Sekedar sebagai catatan, saking cintanya pada Gajah Mada, mungkin juga sudah banyak yang tahu, jika diamati secara cermat, wajah Gajah Mada yang sering muncul di buku-buku sejarah maupun patung-patung Bhayangkara, sangatlah mirip dengan wajah Mohammad Yamin. Padahal, “wajah” Gajah Mada itu merupakan sebuah celengan terakota yang tersimpan di Museum Majapahit Trowulan Mojokerto. Bisa jadi, Mohammad Yamin, mengidentikkan dirinya dengan Gajah Mada, baik secara lahir maupun batin.
Terlepas dari cerita tentang wajah Gajah Mada, maka tak heran, jika di tahun 1928, Mohammad Yamin, muncul sebagai salah satu tokoh pemuda yang menggagas Kongres Pemuda II yang pada akhirnya melahirkan “Sumpah Pemuda”. Menurut Yamin dan kawan-kawan, Kongres Pemuda adalah jawabannya. Padahal, melaksanakan sebuah kongres di jaman penjajahan tentunya sangat riskan. Perlu keberanian, pemikiran, perhitungan, taktik dan strategi yang matang. Saat kaki salah melangkah ucapan salah disampaikan, bisa jadi peluru akan meletup dari ujung senapan. Tapi, Mohammad Yamin dan koleganya sangat yakin, apapun resikonya persatuan adalah modal utama mencapai kemerdekaan dan kejayaan seperti yang pernah diidamkan oleh pendahulunya Gajah Mada. Inilah mungkin sedikit benang emas Sumpah Pemuda dan Sumpah Palapa. Tidak bermaksud othak-athik mathuk, tapi di buku-buku sejarah tertulis begitu adanya.

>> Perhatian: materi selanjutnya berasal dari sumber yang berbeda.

-- pv_equiv track=rewrite | github.com/DeepakTSingh1998/Mini-Projects | Codility-Practice/Leader/EquiLeader.py | solution
-- ===== SOURCE A (Python) =====
-- def solution (A):
--
--     Temp = []
--     Equi = 0
--     for i in range(0,len(A)-1):
--         Temp.append(A[0])
--         del A[0]
--
--         Unique_Temp = {}
--         Unique_A = {}
--
--         for i in Temp:
--             if str(i) in Unique_Temp:
--                 Unique_Temp[str(i)]['Counter'] += 1
--             else:
--                 Unique_Temp[str(i)]= {'Counter':1}
--
--         for i in A:
--             if str(i) in Unique_A:
--                 Unique_A[str(i)]['Counter'] += 1
--             else:
--                 Unique_A[str(i)]= {'Counter':1}
--
--         Temp_biggest = 0
--
--         for i in Unique_Temp:
--             if float(Unique_Temp[i]['Counter']) > Temp_biggest:
--                 Temp_biggest = float(Unique_Temp[i]['Counter'])
--                 Temp_most = int(i)
--             elif float(Unique_Temp[i]['Counter']) == Temp_biggest:
--                 Temp_biggest = float(Unique_Temp[i]['Counter'])
--                 Temp_most = False
--
--         A_biggest = 0
--
--         for i in Unique_A:
--             if float(Unique_A[i]['Counter']) > A_biggest:
--                 A_biggest = float(Unique_A[i]['Counter'])
--                 A_most = int(i)
--             elif float(Unique_A[i]['Counter']) == A_biggest:
--                 A_biggest = float(Unique_A[i]['Counter'])
--                 A_most = False
--
--         if Temp_most == A_most:
--             Equi += 1
--
--     return Equi
-- ===== SOURCE B (Python) =====
-- def solution(A):
--     # One O(n) pass from each end, maintaining the "unique mode or tie" of every
--     # prefix/suffix incrementally (A recomputes it from scratch for every split).
--     # Tie is encoded as 0, matching Python's False == 0 in the comparison.
--     # Unlike A, this does not mutate the input list (return value is the same).
--     n = len(A)
--     if n < 2:
--         return 0
--     def modes(seq):
--         counts = {}
--         m = 0
--         ties = 0
--         modal = 0
--         out = []
--         for x in seq:
--             c = counts.get(x, 0) + 1
--             counts[x] = c
--             if c > m:
--                 m = c
--                 ties = 1
--                 modal = x
--             elif c == m:
--                 ties += 1
--             out.append(modal if ties == 1 else 0)
--         return out
--     pref = modes(A)
--     suf = modes(list(reversed(A)))
--     return sum(1 for i in range(n - 1) if pref[i] == suf[n - 2 - i])
-- ===== Notes on version B (the rewrite author's own statement) =====
-- stated objective: faster
-- what changed: A rebuilds the frequency dicts of both halves from scratch for every split position and re-scans them for the mode; B makes one incremental pass from each end, maintaining each prefix's/suffix's unique-mode-or-tie (tie encoded as 0, matching Python's False == 0) in O(1) per element, then compares the two precomputed arrays; B also does not mutate the input list, whereas A empties it down to one element.
import Mathlib
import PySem

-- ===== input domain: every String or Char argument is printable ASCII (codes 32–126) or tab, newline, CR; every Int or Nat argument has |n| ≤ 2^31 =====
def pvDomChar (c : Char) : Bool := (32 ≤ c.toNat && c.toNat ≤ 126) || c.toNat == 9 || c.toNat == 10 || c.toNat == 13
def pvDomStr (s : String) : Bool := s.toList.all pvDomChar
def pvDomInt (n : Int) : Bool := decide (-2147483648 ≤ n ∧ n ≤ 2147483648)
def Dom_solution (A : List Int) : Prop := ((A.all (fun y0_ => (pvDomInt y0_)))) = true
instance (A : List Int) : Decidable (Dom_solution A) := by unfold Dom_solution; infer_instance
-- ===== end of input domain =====

-- B replaces A's per-split recount (rebuilding both frequency dicts for every split) by one
-- incremental pass from each end maintaining the unique-mode-or-tie of every prefix/suffix
-- (tie encoded as 0, which matches Python's `False == 0`); objective: faster.
-- A empties its argument list down to one element (del A[0] in a loop); B does not mutate
-- its argument — the equivalence proved here is about the RETURN value only.


-- ===== PORT A =====
-- Python builds Unique_Temp / Unique_A keyed by str(i) with values {'Counter': c}.
-- Ported as a dict keyed by the int i itself holding the counter c: str is injective on ints
-- and int(str(i)) == i, and the keys are only built, iterated and looked up, so the key set,
-- its insertion order, the counters and the int(i) read back are all exactly Python's.
def pvBuild (l : List Int) : PySem.Dict Int Int :=
  l.foldl (fun d i =>
    if d.contains i then d.modify i 0 (· + 1)   -- Unique[str(i)]['Counter'] += 1
    else d.insert i 1) PySem.Dict.empty          -- Unique[str(i)] = {'Counter': 1}

-- the 'for i in Unique_*' scan: state (biggest, most); 'none' ports the Python False
-- (the initial 'none' ports the unassigned variable; never read, the dict is nonempty in A's loop).
-- float(...) casts of the integer counters are exact here and ported as Int.
def pvScan (d : PySem.Dict Int Int) : Int × Option Int :=
  d.keys.foldl (fun st k =>
    let c := d.getD k 0
    if c > st.1 then (c, some k)
    else if c = st.1 then (c, none)
    else st) (0, none)

-- Python's '==' between int-or-False values: False == False is True, and False == 0 is True.
def pvEqMost (a b : Option Int) : Bool :=
  match a, b with
  | some v, some w => v == w
  | some v, none   => v == 0
  | none,   some w => (0 : Int) == w
  | none,   none   => true

-- one iteration of A's outer loop, on the state (Temp, A, Equi)
def pvStepA (st : List Int × List Int × Int) : List Int × List Int × Int :=
  match PySem.List.pyGet? st.2.1 0 with   -- Temp.append(A[0])
  | none => st                            -- IndexError: unreachable, the list is nonempty in the loop
  | some x =>
    let temp := st.1 ++ [x]
    let rest := st.2.1.drop 1             -- del A[0]
    let tm := (pvScan (pvBuild temp)).2   -- Temp_most
    let am := (pvScan (pvBuild rest)).2   -- A_most
    (temp, rest, if pvEqMost tm am then st.2.2 + 1 else st.2.2)

def solution (A : List Int) : Int :=
  ((PySem.List.pyRange 0 ((A.length : Int) - 1) 1).foldl (fun st _ => pvStepA st)
    (([] : List Int), A, (0 : Int))).2.2

-- ===== PORT B =====
-- one iteration of Source B's modes() loop, on the state (counts, m, ties, modal, out)
def pvStepB (st : PySem.Dict Int Int × Int × Int × Int × List Int) (x : Int) :
    PySem.Dict Int Int × Int × Int × Int × List Int :=
  let c := st.1.getD x 0 + 1
  let counts := st.1.insert x c
  let mtm : Int × Int × Int :=
    if c > st.2.1 then (c, 1, x)
    else if c = st.2.1 then (st.2.1, st.2.2.1 + 1, st.2.2.2.1)
    else (st.2.1, st.2.2.1, st.2.2.2.1)
  (counts, mtm.1, mtm.2.1, mtm.2.2, st.2.2.2.2 ++ [if mtm.2.1 = 1 then mtm.2.2 else 0])

def pvModes (seq : List Int) : List Int :=
  (seq.foldl pvStepB (PySem.Dict.empty, (0:Int), (0:Int), (0:Int), ([] : List Int))).2.2.2.2

def solution_alt (A : List Int) : Int :=
  let n : Int := A.length
  if n < 2 then 0
  else
    let pref := pvModes A
    let suf := pvModes A.reverse
    -- sum(1 for i in range(n-1) if pref[i] == suf[n-2-i]); both indices are in range,
    -- so comparing the pyGet? options compares exactly the Python list elements
    (PySem.List.pyRange 0 (n - 1) 1).foldl (fun acc i =>
      acc + if PySem.List.pyGet? pref i == PySem.List.pyGet? suf (n - 2 - i) then 1 else 0) 0

-- ===== PRECONDITION & SPEC =====
def Spec_solution (A : List Int) (out : Int) : Prop := out = solution_alt A
instance (A : List Int) (out : Int) : Decidable (Spec_solution A out) := by unfold Spec_solution; infer_instance

-- ===== CLAIM (what is proved, stated in full; the proofs are below) =====
def Claim_equal_solution : Prop := ∀ (A : List Int), Dom_solution A → Spec_solution A (solution A)

-- ===== LEMMAS AND PROOFS =====

-- the common specification both ports are reduced to: count of x in l, the maximal count,
-- the values attaining it (in first-occurrence order), the unique mode (none = tied),
-- its Python-comparison encoding (tie ↔ 0), and the per-split comparison
def pvCnt (l : List Int) (x : Int) : Int := (l.count x : Int)
def pvM (l : List Int) : Int := (PySem.List.dedup l).foldl (fun b x => max b (pvCnt l x)) 0
def pvAtM (l : List Int) : List Int := (PySem.List.dedup l).filter (fun x => pvCnt l x = pvM l)
def pvMost (l : List Int) : Option Int := match pvAtM l with | [x] => some x | _ => none
def pvDec (o : Option Int) : Int := o.getD 0
def pvEqAt (A : List Int) (j : Nat) : Bool :=
  pvDec (pvMost (A.take (j+1))) == pvDec (pvMost (A.drop (j+1)))

-- ---- generic list facts ----
theorem pvFilterSingleton {l : List Int} {p : Int → Bool} {x : Int}
    (hn : l.Nodup) (hx : x ∈ l) (hp : ∀ y ∈ l, p y = true ↔ y = x) :
    l.filter p = [x] := by
  induction l with
  | nil => simp at hx
  | cons a t ih =>
    rcases List.mem_cons.mp hx with h | h
    · subst h
      have hpa : p x = true := (hp x (by simp)).mpr rfl
      have ht : t.filter p = [] := by
        rw [List.filter_eq_nil_iff]
        intro y hy hpy
        have := (hp y (by simp [hy])).mp hpy
        subst this
        exact (List.nodup_cons.mp hn).1 hy
      simp [hpa, ht]
    · have hpa : p a = false := by
        by_contra hc
        have h2 : p a = true := by simpa using hc
        have := (hp a (by simp)).mp h2
        subst this
        exact (List.nodup_cons.mp hn).1 h
      rw [List.filter_cons_of_neg (by simp [hpa])]
      exact ih (List.nodup_cons.mp hn).2 h (fun y hy => hp y (by simp [hy]))

theorem pvCountPFlip {l : List Int} {p q : Int → Bool} {x : Int}
    (hn : l.Nodup) (hx : x ∈ l) (hpx : p x = false) (hqx : q x = true)
    (hagree : ∀ y ∈ l, y ≠ x → p y = q y) :
    l.countP q = l.countP p + 1 := by
  induction l with
  | nil => simp at hx
  | cons a t ih =>
    rcases List.mem_cons.mp hx with h | h
    · subst h
      have ht : t.countP q = t.countP p := by
        apply List.countP_congr
        intro y hy
        rw [hagree y (by simp [hy]) (fun hyx => (List.nodup_cons.mp hn).1 (hyx ▸ hy))]
      simp [hpx, hqx, ht]
    · have hax : a ≠ x := fun hax => (List.nodup_cons.mp hn).1 (hax ▸ h)
      have hpa := hagree a (by simp) hax
      have hrec := ih (List.nodup_cons.mp hn).2 h (fun y hy => hagree y (by simp [hy]))
      simp only [List.countP_cons, ← hpa, hrec]
      omega

theorem pvNodup_dedup (l : List Int) : (PySem.List.dedup l).Nodup := by
  rw [PySem.List.dedup_eq_ofList]; exact PySem.Set.nodup_ofList l

theorem pvDedup_append (l : List Int) (x : Int) :
    PySem.List.dedup (l ++ [x]) =
      if x ∈ l then PySem.List.dedup l else PySem.List.dedup l ++ [x] := by
  have h1 : PySem.List.dedup (l ++ [x]) = PySem.Set.add (PySem.List.dedup l) x := by
    simp only [PySem.List.dedup_eq_ofList, PySem.Set.ofList_eq_foldl, List.foldl_append,
      List.foldl_cons, List.foldl_nil]
  rw [h1, PySem.Set.add_eq_ite]
  simp [PySem.List.dedup_eq_ofList, PySem.Set.mem_ofList]

-- ---- facts about pvCnt / pvM / pvAtM / pvMost ----
theorem pvCnt_nonneg (l : List Int) (x : Int) : 0 ≤ pvCnt l x := by
  unfold pvCnt; positivity

theorem pvCnt_append (l : List Int) (x y : Int) :
    pvCnt (l ++ [x]) y = pvCnt l y + (if y = x then 1 else 0) := by
  unfold pvCnt
  rw [List.count_append]
  by_cases h : y = x
  · simp [h]
  · rw [List.count_singleton]
    simp [h]
    omega
-- pv_equiv track=rewrite | github.com/n-toto/STEP-hw1 | hw1.py | mk_match
-- ===== SOURCE A (Python) =====
-- import collections
--
-- def mk_match(new_dic, s):
--     counter = collections.Counter(s)
--     l = []
--     for word in new_dic:
--         letters = collections.Counter(word)
--         if letters & counter == letters:
--             l.append(word)
--     return l
-- ===== SOURCE B (Python) =====
-- def mk_match(new_dic, s):
--     pool = sorted(s)
--     out = []
--     for word in new_dic:
--         w = sorted(word)
--         i = j = 0
--         ok = True
--         while i < len(w):
--             # binary search: first index lo >= j with pool[lo] >= w[i]
--             lo, hi = j, len(pool)
--             while lo < hi:
--                 mid = (lo + hi) // 2
--                 if pool[mid] < w[i]:
--                     lo = mid + 1
--                 else:
--                     hi = mid
--             if lo == len(pool) or pool[lo] != w[i]:
--                 ok = False
--                 break
--             i += 1
--             j = lo + 1
--         if ok:
--             out.append(word)
--     return out
-- ===== Notes on version B (the rewrite author's own statement) =====
-- stated objective: alternative
-- what changed: B drops Counters entirely: it sorts the letters of s once and checks each word by matching its sorted characters as a subsequence of the sorted pool, galloping forward with a binary search for each character instead of building and comparing per-word Counters.
import Mathlib
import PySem
theorem pvInsertBy_head? {α : Type} (bef : α → α → Bool) (x : α) (l : List α) :
    (PySem.List.insertBy bef x l).head? =
      some (match l.head? with | none => x | some h => if bef x h then x else h) := by
  cases l with
  | nil => simp [PySem.List.insertBy]
  | cons y ys =>
    simp only [PySem.List.insertBy, List.head?_cons]
    split <;> simp

theorem pvFoldHead {α : Type} (bef : α → α → Bool) :
    ∀ (xs : List α) (acc : List α),
      (xs.foldl (fun a x => PySem.List.insertBy bef x a) acc).head? =
      xs.foldl (fun o x => match o with
        | none => some x
        | some m => if bef x m then some x else some m) acc.head? := by
  intro xs
  induction xs with
  | nil => intro acc; rfl
  | cons x xs ih =>
    intro acc
    simp only [List.foldl_cons]
    rw [ih]
    congr 1
    rw [pvInsertBy_head?]
    cases h : acc.head? with
    | none => rfl
    | some m => cases hb : bef x m <;> simp [hb]

theorem pvHead_sorted_eq_min? {α κ : Type} [LT κ] [DecidableLT κ] (xs : List α) (key : α → κ) :
    (PySem.List.sorted xs key).head? = PySem.List.min? xs key := by
  rw [PySem.List.sorted_eq_foldl_insertBy, pvFoldHead]
  unfold PySem.List.min?
  have hfun : (fun (o : Option α) (x : α) => match o with
      | none => some x
      | some m => if (fun a b => decide (key a < key b)) x m = true then some x else some m)
      = (fun (o : Option α) (x : α) => match o with
      | none => some x
      | some m => if key x < key m then some x else some m) := by
    funext o x
    cases o with
    | none => rfl
    | some m => simp
  rw [hfun]
  rfl

theorem pvMapFstZip {α β : Type} : ∀ (l : List α) (l' : List β),
    (l.zip l').map Prod.fst = l.take l'.length := by
  intro l
  induction l with
  | nil => intro l'; simp
  | cons x xs ih =>
    intro l'
    cases l' with
    | nil => simp
    | cons y ys => simp [ih]

theorem pvMem_addA (ks : List String) (hnd : ks.Nodup) (k : String) :
    k ∈ pvAddA ks ↔ k ∈ ks ∧ (pvExt ks k ∨ PySem.List.min? ks (fun k => PySem.Str.len k) = some k) := by
  have hndL : (PySem.List.sorted ks (fun k => PySem.Str.len k)).Nodup :=
    ((PySem.List.sorted_perm ks (fun k => PySem.Str.len k) false).nodup_iff).mpr hnd
  unfold pvAddA
  constructor
  · intro h
    rcases List.mem_map.mp h with ⟨p, hp, rfl⟩
    rcases List.mem_filter.mp hp with ⟨hpe, hpc⟩
    rcases (PySem.List.mem_enumerate_iff _ _ _).mp hpe with ⟨i, hi, rfl⟩
    simp only
    refine ⟨(PySem.List.mem_sorted ks (fun k => PySem.Str.len k) false _).mp (List.getElem_mem hi), ?_⟩
    rcases Bool.or_eq_true_iff.mp hpc with ha | hz
    · left
      rw [PySem.List.slice_from _ (by omega : (0:Int) ≤ 0 + (i:Int) + 1)] at ha
      have hto : ((0:Int) + (i:Int) + 1).toNat = i + 1 := by omega
      rw [hto] at ha
      rcases List.any_eq_true.mp ha with ⟨lk, hlk, hsw⟩
      rcases List.mem_drop_iff_getElem.mp hlk with ⟨j, hj, rfl⟩
      refine ⟨_, (PySem.List.mem_sorted ks (fun k => PySem.Str.len k) false _).mp (List.getElem_mem _), ?_, hsw⟩
      intro heq
      have := (hndL.getElem_inj_iff).mp heq
      omega
    · right
      have hi0 : i = 0 := by
        have : (0:Int) + (i:Int) = 0 := by simpa using hz
        omega
      subst hi0
      rw [← pvHead_sorted_eq_min?, List.head?_eq_getElem?, List.getElem?_eq_getElem hi]
  · rintro ⟨hk, hcase⟩
    have hkL : k ∈ PySem.List.sorted ks (fun k => PySem.Str.len k) :=
      (PySem.List.mem_sorted ks (fun k => PySem.Str.len k) false _).mpr hk
    rcases hcase with ⟨k', hk', hne, hsw⟩ | hmin
    · rcases List.mem_iff_getElem.mp hkL with ⟨i, hi, hik⟩
      have hk'L : k' ∈ PySem.List.sorted ks (fun k => PySem.Str.len k) :=
        (PySem.List.mem_sorted ks (fun k => PySem.Str.len k) false _).mpr hk'
      rcases List.mem_iff_getElem.mp hk'L with ⟨j, hj, hjk⟩
      -- k is a proper prefix of k', hence strictly shorter
      have hpre : k.toList <+: k'.toList := by
        rw [PySem.Str.startswith_eq] at hsw
        exact (PySem.Chars.startswith_iff _ _).mp hsw
      have hlenlt : k.toList.length < k'.toList.length := by
        rcases lt_or_eq_of_le hpre.length_le with h | h
        · exact h
        · exact absurd (String.toList_inj.mp (hpre.eq_of_length h)) (Ne.symm hne)
      have hkey : PySem.Str.len k < PySem.Str.len k' := by
        rw [PySem.Str.len_eq, PySem.Str.len_eq]
        exact_mod_cast hlenlt
      have hij : i < j := by
        rcases le_or_gt j i with hji | hij
        · exfalso
          have := PySem.List.key_sorted_getElem_mono ks (fun k => PySem.Str.len k) hji hi
          rw [hik, hjk] at this
          exact absurd (lt_of_lt_of_le hkey this) (lt_irrefl _)
        · exact hij
      refine List.mem_map.mpr ⟨((0:Int) + (i:Int), k), List.mem_filter.mpr ⟨?_, ?_⟩, rfl⟩
      · exact (PySem.List.mem_enumerate_iff _ _ _).mpr ⟨i, hi, by rw [hik]⟩
      · apply Bool.or_eq_true_iff.mpr
        left
        rw [PySem.List.slice_from _ (by omega : (0:Int) ≤ 0 + (i:Int) + 1)]
        have hto : ((0:Int) + (i:Int) + 1).toNat = i + 1 := by omega
        rw [hto]
        apply List.any_eq_true.mpr
        refine ⟨k', ?_, hsw⟩
        apply List.mem_drop_iff_getElem.mpr
        refine ⟨j - i - 1, by omega, ?_⟩
        have h5 : i + 1 + (j - i - 1) = j := by omega
        simp only [h5]
        exact hjk
    · -- min case: k is the head of the length-sorted list
      have hh : (PySem.List.sorted ks (fun k => PySem.Str.len k)).head? = some k := by
        rw [pvHead_sorted_eq_min?]; exact hmin
      have hlen0 : 0 < (PySem.List.sorted ks (fun k => PySem.Str.len k)).length :=
        List.length_pos_of_mem hkL
      have h0 : (PySem.List.sorted ks (fun k => PySem.Str.len k))[0] = k := by
        rw [List.head?_eq_getElem?, List.getElem?_eq_getElem hlen0] at hh
        exact Option.some_injective _ hh
      refine List.mem_map.mpr ⟨((0:Int) + (0:Int), k), List.mem_filter.mpr ⟨?_, ?_⟩, rfl⟩
      · exact (PySem.List.mem_enumerate_iff _ _ _).mpr ⟨0, hlen0, by rw [h0]; rfl⟩
      · apply Bool.or_eq_true_iff.mpr
        right
        simp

Begitulah, sejarah selalu jadi kaca benggala. Dengan melihatnya, tidak perlu terlalu bangga akan kejayaannya. Tapi tidak surut langkah melihat banyaknya kegagalan yang pernah tersurat di dalamnya. Semangat dan nilai-nilai kebaikan dari peristiwa sejarah inilah yang patut selalu diteladani oleh generasi muda agar tidak pernah salah dalam melangkah. Maju terus putra putri Indonesia. Selamat Hari Sumpah Pemuda.